def pvWitness_decode_category : String × Bool := ("JAC", true)

def Spec_decode_category (cat_code : String) (raise_on_error : Bool) (out : String) : Prop := out = decode_category_alt cat_code raise_on_error
instance (cat_code : String) (raise_on_error : Bool) (out : String) : Decidable (Spec_decode_category cat_code raise_on_error out) := by unfold Spec_decode_category; infer_instance

-- ===== CLAIM (what is proved, stated in full; the proofs are below) =====
def Claim_equal_decode_category : Prop := ∀ (cat_code : String) (raise_on_error : Bool), Dom_decode_category cat_code raise_on_error → Pre_decode_category cat_code raise_on_error → Spec_decode_category cat_code raise_on_error (decode_category cat_code raise_on_error)

-- ===== LEMMAS AND PROOFS =====

-- the trie nodes that have children, with the code string leading to them
def nodeTable : List (CatDict × List Char) :=
  [(tJ, ['J']), (tJA, ['J', 'A']), (tB, ['B']), (tC, ['C']), (tCP, ['C', 'P']),
   (tR, ['R']), (tV, ['V'])]

-- a single trie step from node t (reached by code path p) agrees with the flat table:
-- a missing char has no entry p++[c]; a hit has entry p++[c] with the same description,
-- and its child is either nil (then p++[c] is a leaf: not internal, no extensions) or an
-- internal node of the table
def StepOK (t : CatDict) (p : List Char) (c : Char) : Prop :=
  match t.get? c with
  | none => flatGet flatMap (String.ofList (p ++ [c])) = none
  | some (d, child) =>
      d ≠ "" ∧ flatGet flatMap (String.ofList (p ++ [c])) = some d ∧
      (if child = .nil then
        internalCodes.contains (String.ofList (p ++ [c])) = false ∧
          ∀ c', flatGet flatMap (String.ofList (p ++ [c] ++ [c'])) = none
       else
        (child, p ++ [c]) ∈ nodeTable ∧
          internalCodes.contains (String.ofList (p ++ [c])) = true)

theorem tl_J : ("J" : String).toList = ['J'] := by decide
theorem tl_JE : ("JE" : String).toList = ['J', 'E'] := by decide
theorem tl_JA : ("JA" : String).toList = ['J', 'A'] := by decide
theorem tl_JAC : ("JAC" : String).toList = ['J', 'A', 'C'] := by decide
theorem tl_JAD : ("JAD" : String).toList = ['J', 'A', 'D'] := by decide
theorem tl_JAR : ("JAR" : String).toList = ['J', 'A', 'R'] := by decide
theorem tl_JAV : ("JAV" : String).toList = ['J', 'A', 'V'] := by decide
theorem tl_JAS : ("JAS" : String).toList = ['J', 'A', 'S'] := by decide
theorem tl_JL : ("JL" : String).toList = ['J', 'L'] := by decide
theorem tl_B : ("B" : String).toList = ['B'] := by decide
theorem tl_BC : ("BC" : String).toList = ['B', 'C'] := by decide
theorem tl_C : ("C" : String).toList = ['C'] := by decide
theorem tl_CE : ("CE" : String).toList = ['C', 'E'] := by decide
theorem tl_CP : ("CP" : String).toList = ['C', 'P'] := by decide
theorem tl_CPA : ("CPA" : String).toList = ['C', 'P', 'A'] := by decide
theorem tl_CPO : ("CPO" : String).toList = ['C', 'P', 'O'] := by decide
theorem tl_CA : ("CA" : String).toList = ['C', 'A'] := by decide
theorem tl_CO : ("CO" : String).toList = ['C', 'O'] := by decide
theorem tl_R : ("R" : String).toList = ['R'] := by decide
theorem tl_RC : ("RC" : String).toList = ['R', 'C'] := by decide
theorem tl_RD : ("RD" : String).toList = ['R', 'D'] := by decide
theorem tl_RM : ("RM" : String).toList = ['R', 'M'] := by decide
theorem tl_RO : ("RO" : String).toList = ['R', 'O'] := by decide
theorem tl_RP : ("RP" : String).toList = ['R', 'P'] := by decide
theorem tl_RR : ("RR" : String).toList = ['R', 'R'] := by decide
theorem tl_RT : ("RT" : String).toList = ['R', 'T'] := by decide
theorem tl_RL : ("RL" : String).toList = ['R', 'L'] := by decide
theorem tl_P : ("P" : String).toList = ['P'] := by decide
theorem tl_V : ("V" : String).toList = ['V'] := by decide
theorem tl_VB : ("VB" : String).toList = ['V', 'B'] := by decide
theorem tl_VC : ("VC" : String).toList = ['V', 'C'] := by decide
theorem tl_VP : ("VP" : String).toList = ['V', 'P'] := by decide
theorem tl_L : ("L" : String).toList = ['L'] := by decide
theorem tl_U : ("U" : String).toList = ['U'] := by decide
theorem tl_O : ("O" : String).toList = ['O'] := by decide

* DESCRIPTION OF THE TASK: Starting at the line that contains "['J', 'A', 'S'] := by decide", retype each line through the end of the listing above and nothing else.

* SOLVED EXERCISE:
theorem tl_JAS : ("JAS" : String).toList = ['J', 'A', 'S'] := by decide
theorem tl_JL : ("JL" : String).toList = ['J', 'L'] := by decide
theorem tl_B : ("B" : String).toList = ['B'] := by decide
theorem tl_BC : ("BC" : String).toList = ['B', 'C'] := by decide
theorem tl_C : ("C" : String).toList = ['C'] := by decide
theorem tl_CE : ("CE" : String).toList = ['C', 'E'] := by decide
theorem tl_CP : ("CP" : String).toList = ['C', 'P'] := by decide
theorem tl_CPA : ("CPA" : String).toList = ['C', 'P', 'A'] := by decide
theorem tl_CPO : ("CPO" : String).toList = ['C', 'P', 'O'] := by decide
theorem tl_CA : ("CA" : String).toList = ['C', 'A'] := by decide
theorem tl_CO : ("CO" : String).toList = ['C', 'O'] := by decide
theorem tl_R : ("R" : String).toList = ['R'] := by decide
theorem tl_RC : ("RC" : String).toList = ['R', 'C'] := by decide
theorem tl_RD : ("RD" : String).toList = ['R', 'D'] := by decide
theorem tl_RM : ("RM" : String).toList = ['R', 'M'] := by decide
theorem tl_RO : ("RO" : String).toList = ['R', 'O'] := by decide
theorem tl_RP : ("RP" : String).toList = ['R', 'P'] := by decide
theorem tl_RR : ("RR" : String).toList = ['R', 'R'] := by decide
theorem tl_RT : ("RT" : String).toList = ['R', 'T'] := by decide
theorem tl_RL : ("RL" : String).toList = ['R', 'L'] := by decide
theorem tl_P : ("P" : String).toList = ['P'] := by decide
theorem tl_V : ("V" : String).toList = ['V'] := by decide
theorem tl_VB : ("VB" : String).toList = ['V', 'B'] := by decide
theorem tl_VC : ("VC" : String).toList = ['V', 'C'] := by decide
theorem tl_VP : ("VP" : String).toList = ['V', 'P'] := by decide
theorem tl_L : ("L" : String).toList = ['L'] := by decide
theorem tl_U : ("U" : String).toList = ['U'] := by decide
theorem tl_O : ("O" : String).toList = ['O'] := by decide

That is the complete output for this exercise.